=== AIM OF THE TASK ===
Print out the complete set of records below, exactly as they read.
··· DATA TO EXAMINE ···
theorem ev_trans {land V1 V2 V3 : List (List Int)}
    (h1 : Ev land V1 V2) (h2 : Ev land V2 V3) : Ev land V1 V3 := by
  intro i j
  rcases h2 i j with h | h
  · rcases h1 i j with h' | h'
    · exact Or.inl (h.trans h')
    · exact Or.inr h'
  · rcases h1 i j with h' | h'
    · exact Or.inr ⟨h'.symm.trans h.1, h.2⟩
    · exact Or.inr h'

theorem bfsStep_spec (land : List (List Int)) (x y idx : Int)
    (s : List (Int × Int) × List (List Int) × Int) (k : Int)
    (hS : Shaped land.length (land.headD []).length s.2.1) :
    EvI land idx s.2.1 (bfsStep land x y idx s k).2.1 ∧
      Shaped land.length (land.headD []).length (bfsStep land x y idx s k).2.1 := by
  dsimp only [bfsStep]
  split
  · next hrange =>
    split
    · next hcell =>
      obtain ⟨hnx0, hnxr, hny0, hnyc⟩ := hrange
      obtain ⟨h0, h1⟩ := hcell
      set nx := x + dxL.getD k.toNat 0 with hnx
      set ny := y + dyL.getD k.toNat 0 with hny
      have hnxe : nx = (nx.toNat : Int) := by omega
      have hnye : ny = (ny.toNat : Int) := by omega
      have hxr : nx.toNat < land.length := by omega
      have hyc : ny.toNat < (land.headD []).length := by omega
      have hvset : vset s.2.1 nx ny idx =
          s.2.1.set nx.toNat ((s.2.1.getD nx.toNat []).set ny.toNat idx) := by
        rw [hnxe, hnye, vset_natCast]; simp only [Int.toNat_natCast]
      have h0' : g s.2.1 nx.toNat ny.toNat = 0 := by
        rw [← vget_natCast, ← hnxe, ← hnye]; exact h0
      have h1' : g land nx.toNat ny.toNat = 1 := by
        rw [← vget_natCast, ← hnxe, ← hnye]; exact h1
      constructor
      · intro i j
        simp only [hvset]
        by_cases hij : nx.toNat = i ∧ ny.toNat = j
        · obtain ⟨rfl, rfl⟩ := hij
          refine Or.inr ⟨h0', ?_, hxr, hyc, h1'⟩
          rw [← hS.1] at hxr
          exact g_set_self ⟨rfl, hS.2⟩ (by rw [hS.1] at hxr ⊢; exact hxr) (by
            exact hyc) idx
        · exact Or.inl (g_set_ne _ _ _ _ _ _ hij)
      · simp only [hvset]
        exact shaped_set hS _ _ _ hxr
    · exact ⟨evI_refl _ _ _, hS⟩
  · exact ⟨evI_refl _ _ _, hS⟩
theorem foldl_bfsStep_spec (land : List (List Int)) (x y idx : Int) (l : List Int)
    (s : List (Int × Int) × List (List Int) × Int)
    (hS : Shaped land.length (land.headD []).length s.2.1) :
    EvI land idx s.2.1 (l.foldl (bfsStep land x y idx) s).2.1 ∧
      Shaped land.length (land.headD []).length (l.foldl (bfsStep land x y idx) s).2.1 := by
  induction l generalizing s with
  | nil => exact ⟨evI_refl _ _ _, hS⟩
  | cons k t ih =>
    obtain ⟨h1, h2⟩ := bfsStep_spec land x y idx s k hS
    obtain ⟨h3, h4⟩ := ih (bfsStep land x y idx s k) h2
    exact ⟨evI_trans h1 h3, h4⟩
···
=== EXERCISE OUTPUT ===
theorem ev_trans {land V1 V2 V3 : List (List Int)}
    (h1 : Ev land V1 V2) (h2 : Ev land V2 V3) : Ev land V1 V3 := by
  intro i j
  rcases h2 i j with h | h
  · rcases h1 i j with h' | h'
    · exact Or.inl (h.trans h')
    · exact Or.inr h'
  · rcases h1 i j with h' | h'
    · exact Or.inr ⟨h'.symm.trans h.1, h.2⟩
    · exact Or.inr h'

theorem bfsStep_spec (land : List (List Int)) (x y idx : Int)
    (s : List (Int × Int) × List (List Int) × Int) (k : Int)
    (hS : Shaped land.length (land.headD []).length s.2.1) :
    EvI land idx s.2.1 (bfsStep land x y idx s k).2.1 ∧
      Shaped land.length (land.headD []).length (bfsStep land x y idx s k).2.1 := by
  dsimp only [bfsStep]
  split
  · next hrange =>
    split
    · next hcell =>
      obtain ⟨hnx0, hnxr, hny0, hnyc⟩ := hrange
      obtain ⟨h0, h1⟩ := hcell
      set nx := x + dxL.getD k.toNat 0 with hnx
      set ny := y + dyL.getD k.toNat 0 with hny
      have hnxe : nx = (nx.toNat : Int) := by omega
      have hnye : ny = (ny.toNat : Int) := by omega
      have hxr : nx.toNat < land.length := by omega
      have hyc : ny.toNat < (land.headD []).length := by omega
      have hvset : vset s.2.1 nx ny idx =
          s.2.1.set nx.toNat ((s.2.1.getD nx.toNat []).set ny.toNat idx) := by
        rw [hnxe, hnye, vset_natCast]; simp only [Int.toNat_natCast]
      have h0' : g s.2.1 nx.toNat ny.toNat = 0 := by
        rw [← vget_natCast, ← hnxe, ← hnye]; exact h0
      have h1' : g land nx.toNat ny.toNat = 1 := by
        rw [← vget_natCast, ← hnxe, ← hnye]; exact h1
      constructor
      · intro i j
        simp only [hvset]
        by_cases hij : nx.toNat = i ∧ ny.toNat = j
        · obtain ⟨rfl, rfl⟩ := hij
          refine Or.inr ⟨h0', ?_, hxr, hyc, h1'⟩
          rw [← hS.1] at hxr
          exact g_set_self ⟨rfl, hS.2⟩ (by rw [hS.1] at hxr ⊢; exact hxr) (by
            exact hyc) idx
        · exact Or.inl (g_set_ne _ _ _ _ _ _ hij)
      · simp only [hvset]
        exact shaped_set hS _ _ _ hxr
    · exact ⟨evI_refl _ _ _, hS⟩
  · exact ⟨evI_refl _ _ _, hS⟩
theorem foldl_bfsStep_spec (land : List (List Int)) (x y idx : Int) (l : List Int)
    (s : List (Int × Int) × List (List Int) × Int)
    (hS : Shaped land.length (land.headD []).length s.2.1) :
    EvI land idx s.2.1 (l.foldl (bfsStep land x y idx) s).2.1 ∧
      Shaped land.length (land.headD []).length (l.foldl (bfsStep land x y idx) s).2.1 := by
  induction l generalizing s with
  | nil => exact ⟨evI_refl _ _ _, hS⟩
  | cons k t ih =>
    obtain ⟨h1, h2⟩ := bfsStep_spec land x y idx s k hS
    obtain ⟨h3, h4⟩ := ih (bfsStep land x y idx s k) h2
    exact ⟨evI_trans h1 h3, h4⟩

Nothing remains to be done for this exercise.